» **Task details**
Your answer must consist of exactly the lines below, starting with the line with "section3/part1/humble/arrogant.py | humble" and going on through the line with "isn't a humble", and nothing else.

(Stored data)
- - - -

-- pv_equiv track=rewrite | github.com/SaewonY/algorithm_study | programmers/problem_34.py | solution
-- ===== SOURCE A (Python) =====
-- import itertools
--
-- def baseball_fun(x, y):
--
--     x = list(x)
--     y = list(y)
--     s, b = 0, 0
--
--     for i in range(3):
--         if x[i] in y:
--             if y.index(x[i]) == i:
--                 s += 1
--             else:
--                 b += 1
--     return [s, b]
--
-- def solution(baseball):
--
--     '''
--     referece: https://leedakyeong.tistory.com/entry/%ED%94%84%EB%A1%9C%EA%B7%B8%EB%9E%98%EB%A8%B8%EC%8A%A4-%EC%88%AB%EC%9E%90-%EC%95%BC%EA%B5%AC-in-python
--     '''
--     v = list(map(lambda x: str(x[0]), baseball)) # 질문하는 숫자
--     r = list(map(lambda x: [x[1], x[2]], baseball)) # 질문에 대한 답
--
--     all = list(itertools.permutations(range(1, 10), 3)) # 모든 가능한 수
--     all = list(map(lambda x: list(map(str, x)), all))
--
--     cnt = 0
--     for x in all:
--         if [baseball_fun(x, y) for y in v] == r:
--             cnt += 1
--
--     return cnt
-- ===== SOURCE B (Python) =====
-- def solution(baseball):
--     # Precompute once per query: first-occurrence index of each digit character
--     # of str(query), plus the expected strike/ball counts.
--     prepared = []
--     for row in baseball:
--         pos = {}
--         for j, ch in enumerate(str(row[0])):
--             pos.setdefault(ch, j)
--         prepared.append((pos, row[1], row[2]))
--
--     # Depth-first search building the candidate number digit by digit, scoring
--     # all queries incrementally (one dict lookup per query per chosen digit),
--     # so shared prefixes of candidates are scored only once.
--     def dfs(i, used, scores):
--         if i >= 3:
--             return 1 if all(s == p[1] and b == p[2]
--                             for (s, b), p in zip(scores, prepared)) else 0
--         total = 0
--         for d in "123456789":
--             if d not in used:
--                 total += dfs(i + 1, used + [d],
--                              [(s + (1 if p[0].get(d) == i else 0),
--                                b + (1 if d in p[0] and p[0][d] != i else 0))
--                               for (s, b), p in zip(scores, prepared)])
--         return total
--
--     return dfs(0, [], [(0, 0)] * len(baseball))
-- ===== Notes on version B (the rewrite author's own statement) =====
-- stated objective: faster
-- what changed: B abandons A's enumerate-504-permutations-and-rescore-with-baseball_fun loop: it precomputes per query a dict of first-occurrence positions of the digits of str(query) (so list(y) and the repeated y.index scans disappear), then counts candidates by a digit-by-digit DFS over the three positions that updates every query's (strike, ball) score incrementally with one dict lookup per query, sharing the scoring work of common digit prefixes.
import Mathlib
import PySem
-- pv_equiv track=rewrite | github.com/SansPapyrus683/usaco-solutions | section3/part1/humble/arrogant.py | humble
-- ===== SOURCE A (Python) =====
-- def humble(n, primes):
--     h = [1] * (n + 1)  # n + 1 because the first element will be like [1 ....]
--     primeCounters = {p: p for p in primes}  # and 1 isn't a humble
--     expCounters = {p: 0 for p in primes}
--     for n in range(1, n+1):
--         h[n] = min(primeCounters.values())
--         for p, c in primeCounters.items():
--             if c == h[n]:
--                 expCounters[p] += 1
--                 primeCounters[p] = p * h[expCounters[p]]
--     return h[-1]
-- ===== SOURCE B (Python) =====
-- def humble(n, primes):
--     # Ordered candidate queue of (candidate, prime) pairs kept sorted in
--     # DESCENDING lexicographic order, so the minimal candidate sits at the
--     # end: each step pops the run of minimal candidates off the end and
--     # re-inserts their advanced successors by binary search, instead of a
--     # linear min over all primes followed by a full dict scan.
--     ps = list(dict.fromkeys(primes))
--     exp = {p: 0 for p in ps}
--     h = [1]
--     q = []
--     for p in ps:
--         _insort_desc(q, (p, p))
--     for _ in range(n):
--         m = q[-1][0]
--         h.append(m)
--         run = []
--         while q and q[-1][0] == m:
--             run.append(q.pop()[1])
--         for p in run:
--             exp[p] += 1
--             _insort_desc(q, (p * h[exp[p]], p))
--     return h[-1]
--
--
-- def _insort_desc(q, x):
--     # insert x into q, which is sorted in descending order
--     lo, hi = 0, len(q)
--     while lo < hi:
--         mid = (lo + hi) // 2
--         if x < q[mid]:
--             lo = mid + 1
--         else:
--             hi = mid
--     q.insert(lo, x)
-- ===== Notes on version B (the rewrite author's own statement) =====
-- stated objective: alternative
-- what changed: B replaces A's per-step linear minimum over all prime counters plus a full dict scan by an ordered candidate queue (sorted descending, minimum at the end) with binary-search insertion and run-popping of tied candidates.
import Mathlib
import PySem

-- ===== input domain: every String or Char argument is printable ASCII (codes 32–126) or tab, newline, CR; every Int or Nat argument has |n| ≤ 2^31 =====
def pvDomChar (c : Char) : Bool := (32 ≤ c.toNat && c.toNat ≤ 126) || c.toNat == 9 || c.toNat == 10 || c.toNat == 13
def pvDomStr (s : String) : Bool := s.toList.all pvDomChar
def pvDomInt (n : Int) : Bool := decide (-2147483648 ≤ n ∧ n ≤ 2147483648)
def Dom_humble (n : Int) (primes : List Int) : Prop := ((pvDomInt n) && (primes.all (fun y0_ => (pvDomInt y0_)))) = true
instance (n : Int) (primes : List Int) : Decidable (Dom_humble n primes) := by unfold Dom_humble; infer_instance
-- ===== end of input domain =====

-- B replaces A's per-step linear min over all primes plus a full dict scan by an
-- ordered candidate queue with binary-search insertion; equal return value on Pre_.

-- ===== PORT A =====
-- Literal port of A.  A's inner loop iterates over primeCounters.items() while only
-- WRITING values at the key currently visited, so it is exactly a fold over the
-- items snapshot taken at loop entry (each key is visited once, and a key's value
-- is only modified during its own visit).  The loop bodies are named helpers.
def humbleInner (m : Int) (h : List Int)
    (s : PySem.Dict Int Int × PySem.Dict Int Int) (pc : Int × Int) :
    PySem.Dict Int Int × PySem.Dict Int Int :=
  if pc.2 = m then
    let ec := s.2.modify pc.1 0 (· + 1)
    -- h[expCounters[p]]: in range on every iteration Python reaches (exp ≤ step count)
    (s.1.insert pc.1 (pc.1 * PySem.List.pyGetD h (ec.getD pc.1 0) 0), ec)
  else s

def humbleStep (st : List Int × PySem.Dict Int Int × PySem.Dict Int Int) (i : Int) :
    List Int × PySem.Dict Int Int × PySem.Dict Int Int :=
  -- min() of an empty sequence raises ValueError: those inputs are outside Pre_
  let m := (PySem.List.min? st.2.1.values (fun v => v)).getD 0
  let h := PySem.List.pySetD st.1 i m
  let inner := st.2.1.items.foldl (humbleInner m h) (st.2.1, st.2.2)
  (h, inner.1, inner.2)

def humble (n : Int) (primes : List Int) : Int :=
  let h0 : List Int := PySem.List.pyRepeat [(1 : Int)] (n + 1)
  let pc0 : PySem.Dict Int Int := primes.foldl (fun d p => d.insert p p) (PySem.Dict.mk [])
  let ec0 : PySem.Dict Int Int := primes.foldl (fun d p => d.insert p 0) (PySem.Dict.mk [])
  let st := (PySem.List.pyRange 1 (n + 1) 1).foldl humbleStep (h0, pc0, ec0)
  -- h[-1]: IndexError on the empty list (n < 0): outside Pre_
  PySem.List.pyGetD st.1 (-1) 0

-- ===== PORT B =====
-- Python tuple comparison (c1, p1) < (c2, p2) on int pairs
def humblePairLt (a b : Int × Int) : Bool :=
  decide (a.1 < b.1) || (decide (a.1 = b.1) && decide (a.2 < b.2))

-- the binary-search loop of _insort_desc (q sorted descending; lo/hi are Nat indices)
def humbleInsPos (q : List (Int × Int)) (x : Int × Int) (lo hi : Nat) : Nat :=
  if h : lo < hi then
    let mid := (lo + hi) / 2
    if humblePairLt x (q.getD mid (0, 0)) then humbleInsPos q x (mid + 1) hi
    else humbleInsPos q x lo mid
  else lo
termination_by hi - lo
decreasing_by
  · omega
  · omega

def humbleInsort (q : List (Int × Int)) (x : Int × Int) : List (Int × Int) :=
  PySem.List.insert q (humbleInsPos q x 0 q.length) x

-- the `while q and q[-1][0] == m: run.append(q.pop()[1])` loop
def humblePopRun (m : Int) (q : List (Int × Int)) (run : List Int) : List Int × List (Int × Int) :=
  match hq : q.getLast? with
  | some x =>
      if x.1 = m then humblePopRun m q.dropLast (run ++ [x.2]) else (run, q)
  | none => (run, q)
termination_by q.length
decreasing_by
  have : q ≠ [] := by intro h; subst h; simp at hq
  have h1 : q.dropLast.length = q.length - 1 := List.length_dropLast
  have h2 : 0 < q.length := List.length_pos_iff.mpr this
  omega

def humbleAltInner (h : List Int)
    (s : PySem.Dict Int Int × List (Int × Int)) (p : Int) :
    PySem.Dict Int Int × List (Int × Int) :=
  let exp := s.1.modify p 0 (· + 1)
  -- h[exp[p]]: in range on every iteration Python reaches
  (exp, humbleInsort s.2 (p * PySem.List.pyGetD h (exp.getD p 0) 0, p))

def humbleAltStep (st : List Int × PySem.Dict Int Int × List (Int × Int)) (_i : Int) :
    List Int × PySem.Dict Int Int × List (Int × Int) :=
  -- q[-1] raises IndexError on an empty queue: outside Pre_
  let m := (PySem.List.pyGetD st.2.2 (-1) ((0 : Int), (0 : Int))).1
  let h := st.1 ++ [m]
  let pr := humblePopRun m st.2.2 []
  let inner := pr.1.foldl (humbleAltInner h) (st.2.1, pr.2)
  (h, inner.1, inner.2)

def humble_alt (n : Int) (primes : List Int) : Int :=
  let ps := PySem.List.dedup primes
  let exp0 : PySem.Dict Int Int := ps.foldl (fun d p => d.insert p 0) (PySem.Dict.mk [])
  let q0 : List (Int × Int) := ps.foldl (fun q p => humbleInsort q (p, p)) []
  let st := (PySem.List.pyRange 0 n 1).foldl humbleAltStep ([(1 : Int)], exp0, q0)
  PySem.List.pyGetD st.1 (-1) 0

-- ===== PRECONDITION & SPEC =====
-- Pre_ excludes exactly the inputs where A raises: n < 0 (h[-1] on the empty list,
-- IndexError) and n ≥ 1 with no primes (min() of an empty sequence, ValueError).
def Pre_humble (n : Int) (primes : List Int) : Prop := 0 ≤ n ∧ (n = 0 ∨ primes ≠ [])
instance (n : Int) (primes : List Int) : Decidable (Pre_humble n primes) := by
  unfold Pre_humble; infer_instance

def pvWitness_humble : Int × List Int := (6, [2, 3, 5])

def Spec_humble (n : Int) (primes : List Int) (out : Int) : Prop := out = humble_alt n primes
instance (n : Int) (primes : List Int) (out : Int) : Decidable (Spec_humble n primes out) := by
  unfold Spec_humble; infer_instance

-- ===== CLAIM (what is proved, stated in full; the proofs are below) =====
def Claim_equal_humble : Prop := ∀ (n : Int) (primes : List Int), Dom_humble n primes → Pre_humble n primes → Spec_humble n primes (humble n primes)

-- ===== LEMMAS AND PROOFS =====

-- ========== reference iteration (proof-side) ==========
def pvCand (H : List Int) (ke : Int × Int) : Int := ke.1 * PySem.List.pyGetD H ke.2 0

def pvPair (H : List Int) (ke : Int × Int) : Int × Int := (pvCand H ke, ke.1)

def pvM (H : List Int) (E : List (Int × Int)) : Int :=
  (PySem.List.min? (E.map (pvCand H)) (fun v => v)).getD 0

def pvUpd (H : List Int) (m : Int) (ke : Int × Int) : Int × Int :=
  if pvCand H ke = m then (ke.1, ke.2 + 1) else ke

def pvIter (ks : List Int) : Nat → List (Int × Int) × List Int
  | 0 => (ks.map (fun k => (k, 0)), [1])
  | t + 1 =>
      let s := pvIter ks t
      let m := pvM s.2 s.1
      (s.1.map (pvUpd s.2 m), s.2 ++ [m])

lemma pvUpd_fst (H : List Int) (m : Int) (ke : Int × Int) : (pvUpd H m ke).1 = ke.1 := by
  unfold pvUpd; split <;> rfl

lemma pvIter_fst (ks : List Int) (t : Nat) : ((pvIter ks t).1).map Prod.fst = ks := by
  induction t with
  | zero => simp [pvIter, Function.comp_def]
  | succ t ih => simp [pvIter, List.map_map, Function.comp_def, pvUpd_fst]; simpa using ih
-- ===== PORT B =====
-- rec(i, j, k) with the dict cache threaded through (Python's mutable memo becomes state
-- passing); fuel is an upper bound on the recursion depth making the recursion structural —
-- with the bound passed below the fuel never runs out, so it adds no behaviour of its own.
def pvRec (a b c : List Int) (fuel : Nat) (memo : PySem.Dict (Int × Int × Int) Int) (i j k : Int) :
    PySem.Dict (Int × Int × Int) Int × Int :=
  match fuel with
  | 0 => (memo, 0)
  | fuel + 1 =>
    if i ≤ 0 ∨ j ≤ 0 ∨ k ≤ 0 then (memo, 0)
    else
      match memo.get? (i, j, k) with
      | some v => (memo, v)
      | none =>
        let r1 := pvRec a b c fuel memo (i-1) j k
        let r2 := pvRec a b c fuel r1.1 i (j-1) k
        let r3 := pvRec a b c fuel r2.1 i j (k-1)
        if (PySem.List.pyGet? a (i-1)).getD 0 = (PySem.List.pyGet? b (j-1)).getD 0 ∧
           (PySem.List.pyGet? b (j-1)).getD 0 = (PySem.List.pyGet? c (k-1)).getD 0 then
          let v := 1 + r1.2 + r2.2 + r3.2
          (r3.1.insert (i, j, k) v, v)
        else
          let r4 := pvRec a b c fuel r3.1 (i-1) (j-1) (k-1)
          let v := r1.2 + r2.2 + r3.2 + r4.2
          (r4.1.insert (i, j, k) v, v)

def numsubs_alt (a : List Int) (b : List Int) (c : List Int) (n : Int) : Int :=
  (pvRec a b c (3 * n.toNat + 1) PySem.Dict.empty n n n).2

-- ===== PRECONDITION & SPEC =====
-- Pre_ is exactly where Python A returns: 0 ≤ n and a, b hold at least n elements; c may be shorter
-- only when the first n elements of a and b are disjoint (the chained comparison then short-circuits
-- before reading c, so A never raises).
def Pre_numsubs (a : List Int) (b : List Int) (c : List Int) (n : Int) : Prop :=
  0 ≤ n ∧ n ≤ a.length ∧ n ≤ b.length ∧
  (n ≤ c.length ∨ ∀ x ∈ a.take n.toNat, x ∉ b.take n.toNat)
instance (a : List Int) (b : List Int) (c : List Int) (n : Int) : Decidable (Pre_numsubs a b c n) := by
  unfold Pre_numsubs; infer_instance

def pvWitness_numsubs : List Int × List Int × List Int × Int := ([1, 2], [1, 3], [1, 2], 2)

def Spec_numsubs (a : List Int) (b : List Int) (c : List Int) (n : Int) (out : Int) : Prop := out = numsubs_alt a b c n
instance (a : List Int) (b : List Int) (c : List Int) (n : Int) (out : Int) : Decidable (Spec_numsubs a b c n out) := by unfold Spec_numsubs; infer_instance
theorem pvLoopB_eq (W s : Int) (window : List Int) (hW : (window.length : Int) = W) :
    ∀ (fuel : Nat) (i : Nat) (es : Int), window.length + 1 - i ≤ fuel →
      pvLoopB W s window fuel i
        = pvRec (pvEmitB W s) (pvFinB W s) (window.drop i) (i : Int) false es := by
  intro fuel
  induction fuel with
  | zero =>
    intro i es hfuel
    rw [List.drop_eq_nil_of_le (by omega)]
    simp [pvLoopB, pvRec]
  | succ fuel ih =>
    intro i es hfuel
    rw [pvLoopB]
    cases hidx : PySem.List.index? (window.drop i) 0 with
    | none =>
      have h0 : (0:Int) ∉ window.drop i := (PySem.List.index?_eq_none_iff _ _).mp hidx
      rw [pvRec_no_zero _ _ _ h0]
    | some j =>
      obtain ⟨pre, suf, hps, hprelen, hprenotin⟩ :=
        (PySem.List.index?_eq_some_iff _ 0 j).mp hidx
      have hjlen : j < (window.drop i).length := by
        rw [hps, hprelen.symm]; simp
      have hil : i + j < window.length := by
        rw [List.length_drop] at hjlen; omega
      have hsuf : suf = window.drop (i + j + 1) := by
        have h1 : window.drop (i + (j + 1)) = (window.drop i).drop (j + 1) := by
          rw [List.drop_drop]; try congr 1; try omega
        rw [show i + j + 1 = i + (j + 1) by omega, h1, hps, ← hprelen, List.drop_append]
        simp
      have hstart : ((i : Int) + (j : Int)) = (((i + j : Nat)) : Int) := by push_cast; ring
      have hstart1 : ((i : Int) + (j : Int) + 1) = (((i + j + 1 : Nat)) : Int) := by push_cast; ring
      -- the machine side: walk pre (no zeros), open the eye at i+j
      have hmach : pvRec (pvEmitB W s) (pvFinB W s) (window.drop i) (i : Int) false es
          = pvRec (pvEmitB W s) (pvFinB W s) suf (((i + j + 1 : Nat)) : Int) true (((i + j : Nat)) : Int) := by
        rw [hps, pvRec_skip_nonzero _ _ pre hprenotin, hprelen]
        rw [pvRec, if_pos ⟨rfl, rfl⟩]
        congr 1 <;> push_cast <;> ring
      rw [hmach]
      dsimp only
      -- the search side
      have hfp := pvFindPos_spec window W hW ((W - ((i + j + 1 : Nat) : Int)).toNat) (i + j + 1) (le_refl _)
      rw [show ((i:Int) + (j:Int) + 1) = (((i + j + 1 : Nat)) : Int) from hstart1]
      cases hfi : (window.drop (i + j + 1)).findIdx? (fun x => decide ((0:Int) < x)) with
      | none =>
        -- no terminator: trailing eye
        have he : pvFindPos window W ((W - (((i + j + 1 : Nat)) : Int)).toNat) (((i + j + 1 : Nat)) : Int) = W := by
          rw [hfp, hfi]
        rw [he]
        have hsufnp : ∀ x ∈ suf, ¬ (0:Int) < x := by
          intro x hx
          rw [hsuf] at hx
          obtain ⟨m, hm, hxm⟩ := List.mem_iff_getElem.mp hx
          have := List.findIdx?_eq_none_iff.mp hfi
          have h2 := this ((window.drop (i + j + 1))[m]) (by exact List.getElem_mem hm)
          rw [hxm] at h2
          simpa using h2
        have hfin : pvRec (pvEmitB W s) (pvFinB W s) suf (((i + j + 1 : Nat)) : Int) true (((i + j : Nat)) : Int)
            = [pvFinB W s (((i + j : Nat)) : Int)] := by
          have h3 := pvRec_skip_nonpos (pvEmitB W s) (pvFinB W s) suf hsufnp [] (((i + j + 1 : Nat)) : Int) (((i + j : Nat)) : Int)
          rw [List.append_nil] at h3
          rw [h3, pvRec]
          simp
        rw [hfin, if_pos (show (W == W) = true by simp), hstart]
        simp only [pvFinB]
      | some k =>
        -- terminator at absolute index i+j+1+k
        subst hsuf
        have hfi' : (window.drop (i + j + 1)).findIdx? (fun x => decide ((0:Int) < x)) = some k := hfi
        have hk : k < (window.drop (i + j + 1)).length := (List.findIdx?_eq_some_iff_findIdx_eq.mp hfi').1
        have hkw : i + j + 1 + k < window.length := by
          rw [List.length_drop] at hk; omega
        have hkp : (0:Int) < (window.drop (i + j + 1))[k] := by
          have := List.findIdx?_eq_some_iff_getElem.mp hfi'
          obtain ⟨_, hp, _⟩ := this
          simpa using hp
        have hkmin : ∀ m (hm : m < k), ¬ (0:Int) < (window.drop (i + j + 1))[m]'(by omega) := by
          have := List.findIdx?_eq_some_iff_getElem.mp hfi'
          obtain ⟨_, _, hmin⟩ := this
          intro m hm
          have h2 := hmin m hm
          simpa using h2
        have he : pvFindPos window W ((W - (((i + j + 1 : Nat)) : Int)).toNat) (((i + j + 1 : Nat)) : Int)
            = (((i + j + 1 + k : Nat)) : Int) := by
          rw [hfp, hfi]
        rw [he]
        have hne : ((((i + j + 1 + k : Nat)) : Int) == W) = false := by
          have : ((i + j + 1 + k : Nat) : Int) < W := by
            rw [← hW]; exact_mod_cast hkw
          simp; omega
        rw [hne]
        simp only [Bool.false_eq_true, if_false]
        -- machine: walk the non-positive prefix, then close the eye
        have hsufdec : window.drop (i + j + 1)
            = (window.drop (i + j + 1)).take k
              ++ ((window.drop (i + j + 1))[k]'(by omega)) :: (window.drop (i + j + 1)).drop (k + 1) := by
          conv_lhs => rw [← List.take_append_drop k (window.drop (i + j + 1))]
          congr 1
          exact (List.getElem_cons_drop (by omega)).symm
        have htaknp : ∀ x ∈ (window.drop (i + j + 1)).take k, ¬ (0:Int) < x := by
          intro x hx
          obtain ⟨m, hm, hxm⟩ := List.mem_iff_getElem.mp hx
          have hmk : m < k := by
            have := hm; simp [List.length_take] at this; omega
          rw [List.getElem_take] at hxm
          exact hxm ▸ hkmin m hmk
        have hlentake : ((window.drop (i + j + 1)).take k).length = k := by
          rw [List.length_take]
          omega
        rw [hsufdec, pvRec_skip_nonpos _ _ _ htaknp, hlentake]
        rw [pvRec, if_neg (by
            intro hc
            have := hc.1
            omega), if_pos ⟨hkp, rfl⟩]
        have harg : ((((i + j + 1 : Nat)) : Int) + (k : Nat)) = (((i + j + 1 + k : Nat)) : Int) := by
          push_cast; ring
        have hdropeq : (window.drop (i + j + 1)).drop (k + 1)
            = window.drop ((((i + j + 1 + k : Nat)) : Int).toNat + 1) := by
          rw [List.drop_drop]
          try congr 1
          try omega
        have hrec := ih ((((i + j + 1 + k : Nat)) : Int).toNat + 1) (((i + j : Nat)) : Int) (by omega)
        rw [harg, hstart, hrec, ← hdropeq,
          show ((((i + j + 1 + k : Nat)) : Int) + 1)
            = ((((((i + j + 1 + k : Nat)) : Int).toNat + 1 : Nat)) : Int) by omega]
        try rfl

- - - -

» **Solved exercise**
-- pv_equiv track=rewrite | github.com/SansPapyrus683/usaco-solutions | section3/part1/humble/arrogant.py | humble
-- ===== SOURCE A (Python) =====
-- def humble(n, primes):
--     h = [1] * (n + 1)  # n + 1 because the first element will be like [1 ....]
--     primeCounters = {p: p for p in primes}  # and 1 isn't a humble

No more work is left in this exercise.